What’s going on here? Well we check if the two effects we want to unify have the same effect name. Then if so, we use the wanted’s `CtLoc`

to generate a new, derived wanted constraint of the form `eff ~ eff'`

. In essence, we’re promising the compiler that it can solve the wanted if it can solve `eff ~ eff'`

.

And finally we’re ready to roll.

```
solveFundep :: Class -> [Ct] -> [Ct] -> [Ct] -> TcPluginM TcPluginResult
solveFundep find_cls giv _ want = do
let wanted_effs = allFindCts find_cls want
given_effs = fmap snd $ allFindCts find_cls giv
eqs <- forM wanted_effs $ \(loc, e@(_, eff, r)) ->
case findMatchingEffect e given_effs of
Just eff' -> mkWanted loc eff eff'
Nothing -> do
case splitAppTys r of
(_, [_, eff', _]) -> mkWanted loc eff eff'
_ -> pure Nothing
pure . TcPluginOk [] $ catMaybes eqs
```

We get all of the `Find`

constraints in the givens and the wanteds. Then, for each wanted, we see if there is a singularly matching given, and if so, generate a wanted constraint unifying the two.

However, if we *don’t* find a singularly matching effect, we’re not necessarily in hot water. We attempt to decompose `r`

into a type constructor and its arguments.

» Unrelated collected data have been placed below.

-- pv_equiv track=rewrite | github.com/canemitz/advent-of-code | 2021/day15_old.py | get_vertex_in_Q_with_smallest_dist
-- ===== SOURCE A (Python) =====
-- def get_vertex_in_Q_with_smallest_dist(Q, dist, sort_dist):
--     dist_in_Q = {}
--
--     # Get the dist dictionary for only the vertices in the set Q
--     for v in dist:
--         if v in Q:
--             dist_in_Q[v] = dist[v]
--
--     # Sort dist_in_Q by value
--     dist_in_Q_sorted = sort_dict(dist_in_Q) if sort_dist else dist_in_Q
--
--     u = None
--     for v in dist_in_Q_sorted:
--         u = v
--         break
--
--     return u
--
-- def sort_dict(dictionary):
--     # Get an iterable of tuples, where tuple[0] is the key, and tuple[1] is the value
--     list_of_tuples = dictionary.items()
--
--     # Sort the list of tuples by the dictionary value
--     sorted_tuples = sorted(list_of_tuples, key=lambda entry: entry[1])
--
--     # Stuff the sorted list of tuples back into a dictionary
--     sorted_dict = {key: val for key, val in sorted_tuples}
--
--     return sorted_dict
-- ===== SOURCE B (Python) =====
-- def get_vertex_in_Q_with_smallest_dist(Q, dist, sort_dist):
--     # Single scan over dist in iteration order; no intermediate dict, no sort.
--     if not sort_dist:
--         for v in dist:
--             if v in Q:
--                 return v
--         return None
--     best = None
--     for v, dv in dist.items():
--         if v in Q and (best is None or dv < best[1]):
--             best = (v, dv)
--     return best[0] if best is not None else None
-- ===== Notes on version B (the rewrite author's own statement) =====
-- stated objective: simpler
-- what changed: Replaces A's build-a-filtered-dict, stable-sort-by-value, take-first-key pipeline with one direct scan of dist: early return of the first Q-vertex when sort_dist is false, otherwise a running strict-minimum (first minimal vertex, matching the stable sort's tie-breaking).
import Mathlib
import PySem

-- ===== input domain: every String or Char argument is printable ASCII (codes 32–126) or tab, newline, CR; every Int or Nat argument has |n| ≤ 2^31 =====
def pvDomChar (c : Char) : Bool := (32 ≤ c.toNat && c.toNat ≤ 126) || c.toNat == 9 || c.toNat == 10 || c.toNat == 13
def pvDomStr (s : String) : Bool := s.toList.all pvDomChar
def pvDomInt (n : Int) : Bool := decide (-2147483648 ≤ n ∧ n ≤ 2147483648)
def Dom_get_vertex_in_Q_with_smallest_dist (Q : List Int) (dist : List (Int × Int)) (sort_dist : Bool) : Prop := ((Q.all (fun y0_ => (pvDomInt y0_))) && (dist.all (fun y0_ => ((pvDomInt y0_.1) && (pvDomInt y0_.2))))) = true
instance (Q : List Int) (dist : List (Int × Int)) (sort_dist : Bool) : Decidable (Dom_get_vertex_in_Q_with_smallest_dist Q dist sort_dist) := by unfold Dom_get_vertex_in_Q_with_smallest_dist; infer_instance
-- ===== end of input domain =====

-- B replaces A's filter-into-a-dict / stable-sort-by-value / take-first-key pipeline with one
-- direct scan of dist (early return when sort_dist is false, running strict minimum otherwise).

-- ===== PORT A =====
-- helper sort_dict: sorted(d.items(), key=value) stuffed back into a dict
def sort_dict (d : PySem.Dict Int Int) : PySem.Dict Int Int :=
  PySem.Dict.ofList (PySem.List.sorted d.items (fun e => e.2))

def get_vertex_in_Q_with_smallest_dist (Q : List Int) (dist : List (Int × Int)) (sort_dist : Bool) : Option Int :=
  let d := PySem.Dict.ofList dist
  -- for v in dist: if v in Q: dist_in_Q[v] = dist[v]   (v ranges over the dict's keys;
  -- dist[v] never raises since v is a key, so getD's default 0 is never used)
  let dist_in_Q := d.keys.foldl
    (fun acc v => if Q.contains v then acc.insert v (d.getD v 0) else acc) PySem.Dict.empty
  let dist_in_Q_sorted := if sort_dist then sort_dict dist_in_Q else dist_in_Q
  -- u = None; for v in dist_in_Q_sorted: u = v; break; return u  = first key, if any
  dist_in_Q_sorted.keys.head?

-- ===== PORT B =====
-- if not sort_dist: return the first v in dist with v in Q (early return), else None
def pvAltFind (Q : List Int) : List (Int × Int) → Option Int
  | [] => none
  | (k, _) :: rest => if Q.contains k then some k else pvAltFind Q rest

-- running best over (v, dv) pairs: update when v in Q and (best is None or dv < best[1])
def pvAltBest (Q : List Int) : List (Int × Int) → Option (Int × Int) → Option Int
  | [], best => best.map (·.1)
  | (k, v) :: rest, best =>
    if Q.contains k && (match best with | none => true | some b => decide (v < b.2))
    then pvAltBest Q rest (some (k, v)) else pvAltBest Q rest best

def get_vertex_in_Q_with_smallest_dist_alt (Q : List Int) (dist : List (Int × Int)) (sort_dist : Bool) : Option Int :=
  let d := PySem.Dict.ofList dist
  if sort_dist then pvAltBest Q d.items none else pvAltFind Q d.items

-- ===== PRECONDITION & SPEC =====
def Spec_get_vertex_in_Q_with_smallest_dist (Q : List Int) (dist : List (Int × Int)) (sort_dist : Bool) (out : Option Int) : Prop := out = get_vertex_in_Q_with_smallest_dist_alt Q dist sort_dist
instance (Q : List Int) (dist : List (Int × Int)) (sort_dist : Bool) (out : Option Int) : Decidable (Spec_get_vertex_in_Q_with_smallest_dist Q dist sort_dist out) := by unfold Spec_get_vertex_in_Q_with_smallest_dist; infer_instance

-- ===== CLAIM (what is proved, stated in full; the proofs are below) =====
def Claim_equal_get_vertex_in_Q_with_smallest_dist : Prop := ∀ (Q : List Int) (dist : List (Int × Int)) (sort_dist : Bool), Dom_get_vertex_in_Q_with_smallest_dist Q dist sort_dist → Spec_get_vertex_in_Q_with_smallest_dist Q dist sort_dist (get_vertex_in_Q_with_smallest_dist Q dist sort_dist)

-- ===== LEMMAS AND PROOFS =====

-- the running-best step of Python's min-with-key loop
def pvStep (best : Option (Int × Int)) (x : Int × Int) : Option (Int × Int) :=
  match best with
  | none => some x
  | some m => if x.2 < m.2 then some x else some m

lemma pvAltFind_eq (Q : List Int) (l : List (Int × Int)) :
    pvAltFind Q l = ((l.filter (fun p => Q.contains p.1)).head?).map (·.1) := by
  induction l with
  | nil => rfl
  | cons p rest ih =>
    obtain ⟨k, v⟩ := p
    by_cases h : k ∈ Q
    · simp [pvAltFind, h]
    · simp [pvAltFind, h, ih]

lemma pvAltBest_eq (Q : List Int) (l : List (Int × Int)) (best : Option (Int × Int)) :
    pvAltBest Q l best = ((l.filter (fun p => Q.contains p.1)).foldl pvStep best).map (·.1) := by
  induction l generalizing best with
  | nil => rfl
  | cons p rest ih =>
    obtain ⟨k, v⟩ := p
    by_cases h : k ∈ Q
    · cases best with
      | none => simp [pvAltBest, h, pvStep, ih]
      | some m =>
        by_cases hv : v < m.2
        · simp [pvAltBest, h, hv, pvStep, ih]
        · simp [pvAltBest, h, hv, pvStep, ih]
    · simp [pvAltBest, h, ih]

-- head of one insertion step of the stable insertion sort = one running-best step
lemma head?_insertBy (x : Int × Int) (acc : List (Int × Int)) :
    (PySem.List.insertBy (fun a b => decide (a.2 < b.2)) x acc).head? = pvStep acc.head? x := by
  cases acc with
  | nil => rfl
  | cons h t =>
    by_cases hx : x.2 < h.2
    · simp [PySem.List.insertBy, hx, pvStep]
    · simp [PySem.List.insertBy, hx, pvStep]

-- head of the stable sort by value = the running strict-minimum scan
lemma head?_sorted_eq (l : List (Int × Int)) :
    (PySem.List.sorted l (fun e => e.2)).head? = l.foldl pvStep none := by
  rw [PySem.List.sorted_eq_foldl_insertBy]
  have gen : ∀ (l : List (Int × Int)) (acc : List (Int × Int)),
      (l.foldl (fun acc x => PySem.List.insertBy (fun a b => decide (a.2 < b.2)) x acc) acc).head?
        = l.foldl pvStep acc.head? := by
    intro l
    induction l with
    | nil => intro acc; rfl
    | cons x rest ih =>
      intro acc
      simp only [List.foldl_cons, ih, head?_insertBy]
  simpa using gen l []

lemma main_eq (Q : List Int) (dist : List (Int × Int)) (sort_dist : Bool) :
    Spec_get_vertex_in_Q_with_smallest_dist Q dist sort_dist (get_vertex_in_Q_with_smallest_dist Q dist sort_dist) := by
  unfold Spec_get_vertex_in_Q_with_smallest_dist
  unfold get_vertex_in_Q_with_smallest_dist get_vertex_in_Q_with_smallest_dist_alt
  set d := PySem.Dict.ofList dist with hd
  have hn : d.keys.Nodup := PySem.Dict.nodup_keys_ofList dist
  -- the keys of d that lie in Q, and the corresponding filtered items
  set l := d.keys.filter (fun v => Q.contains v) with hlq
  have hlnd : l.Nodup := hn.filter _
  -- A's filtered dict has items  l.map (fun a => (a, d.getD a 0))
  have hfold : d.keys.foldl
      (fun acc v => if Q.contains v then acc.insert v (d.getD v 0) else acc) PySem.Dict.empty
      = l.foldl (fun acc v => acc.insert v (d.getD v 0)) PySem.Dict.empty := by
    rw [hlq, List.foldl_filter]
  have hfitems : (l.foldl (fun acc v => acc.insert v (d.getD v 0)) PySem.Dict.empty).items
      = l.map (fun a => (a, d.getD a 0)) := by
    have := PySem.Dict.items_foldl_insert_fresh (l := l) (k := fun a => a)
      (v := fun a => d.getD a 0) (d := PySem.Dict.empty)
      (by intro a _; exact PySem.Dict.contains_empty a) (by simpa using hlnd)
    simpa using this
  -- d.items filtered by Q is the same list
  have hditems : d.items.filter (fun p => Q.contains p.1) = l.map (fun a => (a, d.getD a 0)) := by
    rw [PySem.Dict.items_eq_map_keys d hn 0, List.filter_map, hlq]
    rfl
  cases sort_dist with
  | false =>
    simp only [Bool.false_eq_true, if_false, hfold]
    rw [pvAltFind_eq, hditems]
    simp [PySem.Dict.keys, hfitems, List.head?_map, List.map_map, Option.map_map]
  | true =>
    simp only [hfold, if_pos trivial]
    rw [pvAltBest_eq, hditems]
    -- A's side: keys of sort_dict of the filtered dict
    unfold sort_dict
    set M := l.map (fun a => (a, d.getD a 0)) with hM
    rw [hfitems]
    have hMnodup : (M.map (fun p => p.1)).Nodup := by
      rw [hM, List.map_map]
      simpa [Function.comp_def] using hlnd
    have hsortnodup : ((PySem.List.sorted M (fun e => e.2)).map (fun p => p.1)).Nodup :=
      (((PySem.List.sorted_perm M (fun e => e.2) false).map (fun p => p.1))).nodup_iff.mpr hMnodup
    have hkeys : (PySem.Dict.ofList (PySem.List.sorted M (fun e => e.2))).items
        = PySem.List.sorted M (fun e => e.2) := by
      have := PySem.Dict.items_foldl_insert_fresh (l := PySem.List.sorted M (fun e => e.2))
        (k := fun p => p.1) (v := fun p => p.2) (d := PySem.Dict.empty)
        (by intro a _; exact PySem.Dict.contains_empty a.1) hsortnodup
      simpa using this
    simp only [PySem.Dict.keys, hkeys]
    rw [List.head?_map, head?_sorted_eq]


-- ===== VERDICT (by name: the statement is the Claim_ definition above) =====
theorem get_vertex_in_Q_with_smallest_dist_spec : Claim_equal_get_vertex_in_Q_with_smallest_dist := by
  intro Q dist sort_dist _
  exact main_eq Q dist sort_dist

Since `r`

has kind `[k]`

, there are three possibilities here:

`r`

is a polymorphic type variable, in which case we can do nothing.`r`

is`'[]`

, so we have no effects to possibly unify, and so we can do nothing.`r`

has form`e ': es`

, in which case we attempt to unify`e`

with the wanted.

What’s going on with this? Why is this bit necessary? Well, consider the case where we want to *run* our effect stack. Let’s say we have this program:

```
foo' :: Member (State Int) r => Sem r ()
foo' = modify (+ 1)
main :: IO ()
main = do
result <- runM . runState 5 $ foo'
print result
```

The type of `runM . runState 5`

is `Num a => Sem '[State a, Lift IO] x -> IO x`

. But `foo'`

still wants a `State Int`

constraint, however, `main`

*doesn’t have any givens!* Instead, the wanted we see is of the form `Find '[State a, Lift IO] (State Int)`

, and so we’re justified in our logic above to unify `State Int`

with the head of the list.

Finally we can bundle everything up:

```
plugin :: Plugin
plugin = defaultPlugin
{ tcPlugin = const $ Just fundepPlugin
}
fundepPlugin :: TcPlugin
fundepPlugin = TcPlugin
{ tcPluginInit = findFindClass
, tcPluginSolve = solveFundep
, tcPluginStop = const $ pure ()
}
```

and voila, upon loading our module via the `-fplugin`

flag, GHC will automatically start solving `Member`

constraints as though they were fundeps!

This isn’t the whole story; there are still a few kinks in the implementation for when your given is more polymorphic than your wanted (in which case they shouldn’t unify), but this is enough to get a feeling for the idea. As always, the full source code is on Github.

As we’ve seen, TC plugins are extraordinarily powerful for helping GHC solve domain-specific problems, and simultaneously quite easy to write. They’re not often the right solution, but they’re a great thing to keep in your tool belt!